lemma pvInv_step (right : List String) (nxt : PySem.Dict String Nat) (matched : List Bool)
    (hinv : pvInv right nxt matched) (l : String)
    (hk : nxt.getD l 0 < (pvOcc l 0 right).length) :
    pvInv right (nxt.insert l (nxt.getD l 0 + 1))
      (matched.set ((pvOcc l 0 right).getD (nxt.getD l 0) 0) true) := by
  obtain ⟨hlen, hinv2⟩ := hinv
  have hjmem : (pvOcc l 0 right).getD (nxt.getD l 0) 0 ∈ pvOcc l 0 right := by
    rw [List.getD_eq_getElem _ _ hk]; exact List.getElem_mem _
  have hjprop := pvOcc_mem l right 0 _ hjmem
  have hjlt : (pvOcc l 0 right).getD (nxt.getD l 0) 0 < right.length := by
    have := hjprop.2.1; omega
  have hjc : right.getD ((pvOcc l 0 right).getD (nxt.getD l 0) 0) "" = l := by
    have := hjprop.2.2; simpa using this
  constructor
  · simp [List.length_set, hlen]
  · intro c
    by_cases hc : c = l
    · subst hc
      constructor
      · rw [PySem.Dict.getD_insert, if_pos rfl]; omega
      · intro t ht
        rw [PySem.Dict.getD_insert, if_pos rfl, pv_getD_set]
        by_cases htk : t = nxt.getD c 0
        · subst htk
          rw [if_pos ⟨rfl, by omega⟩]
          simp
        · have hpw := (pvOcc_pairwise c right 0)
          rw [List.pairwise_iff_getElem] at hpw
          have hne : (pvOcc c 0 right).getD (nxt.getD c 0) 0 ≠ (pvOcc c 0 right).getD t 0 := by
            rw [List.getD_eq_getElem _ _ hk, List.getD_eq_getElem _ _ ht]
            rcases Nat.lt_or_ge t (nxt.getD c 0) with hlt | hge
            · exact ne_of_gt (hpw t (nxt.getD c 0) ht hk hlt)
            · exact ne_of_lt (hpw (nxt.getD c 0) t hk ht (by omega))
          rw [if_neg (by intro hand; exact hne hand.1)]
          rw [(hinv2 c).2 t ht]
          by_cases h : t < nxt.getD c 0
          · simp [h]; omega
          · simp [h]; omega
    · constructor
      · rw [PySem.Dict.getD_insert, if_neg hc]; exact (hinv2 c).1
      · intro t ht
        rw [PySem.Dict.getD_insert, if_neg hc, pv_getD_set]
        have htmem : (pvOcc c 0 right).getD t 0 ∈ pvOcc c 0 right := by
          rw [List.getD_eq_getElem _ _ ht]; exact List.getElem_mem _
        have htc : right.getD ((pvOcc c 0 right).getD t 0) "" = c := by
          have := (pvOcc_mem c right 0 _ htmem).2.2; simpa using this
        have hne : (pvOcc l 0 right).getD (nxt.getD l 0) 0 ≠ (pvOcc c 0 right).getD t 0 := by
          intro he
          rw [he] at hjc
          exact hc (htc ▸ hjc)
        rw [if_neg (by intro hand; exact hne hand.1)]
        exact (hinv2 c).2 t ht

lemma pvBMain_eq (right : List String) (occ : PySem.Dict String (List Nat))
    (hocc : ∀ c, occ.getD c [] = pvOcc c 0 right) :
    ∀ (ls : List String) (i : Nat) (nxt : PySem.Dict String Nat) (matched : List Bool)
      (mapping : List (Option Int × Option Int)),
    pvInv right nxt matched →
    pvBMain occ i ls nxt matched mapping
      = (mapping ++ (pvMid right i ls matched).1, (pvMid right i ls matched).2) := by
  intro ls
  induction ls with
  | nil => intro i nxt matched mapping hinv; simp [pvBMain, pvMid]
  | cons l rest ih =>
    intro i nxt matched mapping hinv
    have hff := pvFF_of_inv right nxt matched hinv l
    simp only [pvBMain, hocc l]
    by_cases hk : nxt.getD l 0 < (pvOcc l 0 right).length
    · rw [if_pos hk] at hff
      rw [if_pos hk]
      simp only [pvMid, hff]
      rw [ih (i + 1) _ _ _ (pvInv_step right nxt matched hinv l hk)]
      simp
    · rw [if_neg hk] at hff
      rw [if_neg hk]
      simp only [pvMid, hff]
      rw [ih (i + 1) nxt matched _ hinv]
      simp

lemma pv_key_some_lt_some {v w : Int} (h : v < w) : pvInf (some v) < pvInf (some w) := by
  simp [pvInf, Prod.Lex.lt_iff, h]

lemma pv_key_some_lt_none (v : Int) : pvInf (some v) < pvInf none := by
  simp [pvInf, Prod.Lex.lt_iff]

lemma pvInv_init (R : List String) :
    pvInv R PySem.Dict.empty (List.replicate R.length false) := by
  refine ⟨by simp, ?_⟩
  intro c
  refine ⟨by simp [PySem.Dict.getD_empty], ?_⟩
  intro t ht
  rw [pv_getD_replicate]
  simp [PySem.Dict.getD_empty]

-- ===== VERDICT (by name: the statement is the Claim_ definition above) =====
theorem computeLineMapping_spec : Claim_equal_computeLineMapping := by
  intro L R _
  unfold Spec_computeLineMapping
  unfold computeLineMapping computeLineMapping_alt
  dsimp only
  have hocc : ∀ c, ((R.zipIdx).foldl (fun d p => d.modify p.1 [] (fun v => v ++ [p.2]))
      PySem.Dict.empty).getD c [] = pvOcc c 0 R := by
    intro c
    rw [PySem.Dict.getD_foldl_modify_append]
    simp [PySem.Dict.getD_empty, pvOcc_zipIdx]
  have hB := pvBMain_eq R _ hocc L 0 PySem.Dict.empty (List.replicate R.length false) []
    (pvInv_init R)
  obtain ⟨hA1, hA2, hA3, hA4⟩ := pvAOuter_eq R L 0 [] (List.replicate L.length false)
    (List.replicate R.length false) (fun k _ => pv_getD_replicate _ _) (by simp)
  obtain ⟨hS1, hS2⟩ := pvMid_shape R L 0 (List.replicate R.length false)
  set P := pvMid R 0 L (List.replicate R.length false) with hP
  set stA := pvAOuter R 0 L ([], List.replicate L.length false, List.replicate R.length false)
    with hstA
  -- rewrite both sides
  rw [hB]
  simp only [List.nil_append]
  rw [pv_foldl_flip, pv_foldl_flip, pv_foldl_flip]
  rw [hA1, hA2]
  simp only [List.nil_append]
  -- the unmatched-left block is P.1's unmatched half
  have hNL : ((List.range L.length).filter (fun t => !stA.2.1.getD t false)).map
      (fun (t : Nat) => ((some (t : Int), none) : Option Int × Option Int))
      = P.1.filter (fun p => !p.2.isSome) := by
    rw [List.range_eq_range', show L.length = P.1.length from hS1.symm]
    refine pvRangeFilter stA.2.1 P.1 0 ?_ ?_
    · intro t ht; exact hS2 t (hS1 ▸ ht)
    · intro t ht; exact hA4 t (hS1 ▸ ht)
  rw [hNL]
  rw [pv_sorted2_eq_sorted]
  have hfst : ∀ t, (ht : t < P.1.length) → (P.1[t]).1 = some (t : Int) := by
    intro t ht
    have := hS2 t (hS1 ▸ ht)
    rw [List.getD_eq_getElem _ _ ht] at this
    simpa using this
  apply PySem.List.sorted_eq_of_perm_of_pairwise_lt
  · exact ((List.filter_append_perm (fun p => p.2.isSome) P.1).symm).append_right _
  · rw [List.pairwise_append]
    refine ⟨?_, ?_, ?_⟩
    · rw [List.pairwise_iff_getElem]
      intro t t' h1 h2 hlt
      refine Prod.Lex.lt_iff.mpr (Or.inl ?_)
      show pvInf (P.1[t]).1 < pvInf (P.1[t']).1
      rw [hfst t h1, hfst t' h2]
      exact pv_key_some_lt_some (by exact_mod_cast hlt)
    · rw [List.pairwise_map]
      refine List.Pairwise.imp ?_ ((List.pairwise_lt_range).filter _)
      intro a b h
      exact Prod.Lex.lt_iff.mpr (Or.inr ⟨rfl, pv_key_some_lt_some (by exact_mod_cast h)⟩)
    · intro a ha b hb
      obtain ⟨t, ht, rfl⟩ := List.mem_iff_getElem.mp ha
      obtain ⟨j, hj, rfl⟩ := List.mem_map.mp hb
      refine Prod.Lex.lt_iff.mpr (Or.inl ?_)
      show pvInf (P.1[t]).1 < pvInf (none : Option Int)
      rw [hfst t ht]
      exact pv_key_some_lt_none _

####################

WHAT TO WORK ON — Beginning at the top of the records above, transcribe each line exactly up to and including the line that holds "obtain ⟨hlen, hinv2⟩ := hinv".

RESPONSE FOR THIS EXERCISE —
lemma pvInv_step (right : List String) (nxt : PySem.Dict String Nat) (matched : List Bool)
    (hinv : pvInv right nxt matched) (l : String)
    (hk : nxt.getD l 0 < (pvOcc l 0 right).length) :
    pvInv right (nxt.insert l (nxt.getD l 0 + 1))
      (matched.set ((pvOcc l 0 right).getD (nxt.getD l 0) 0) true) := by
  obtain ⟨hlen, hinv2⟩ := hinv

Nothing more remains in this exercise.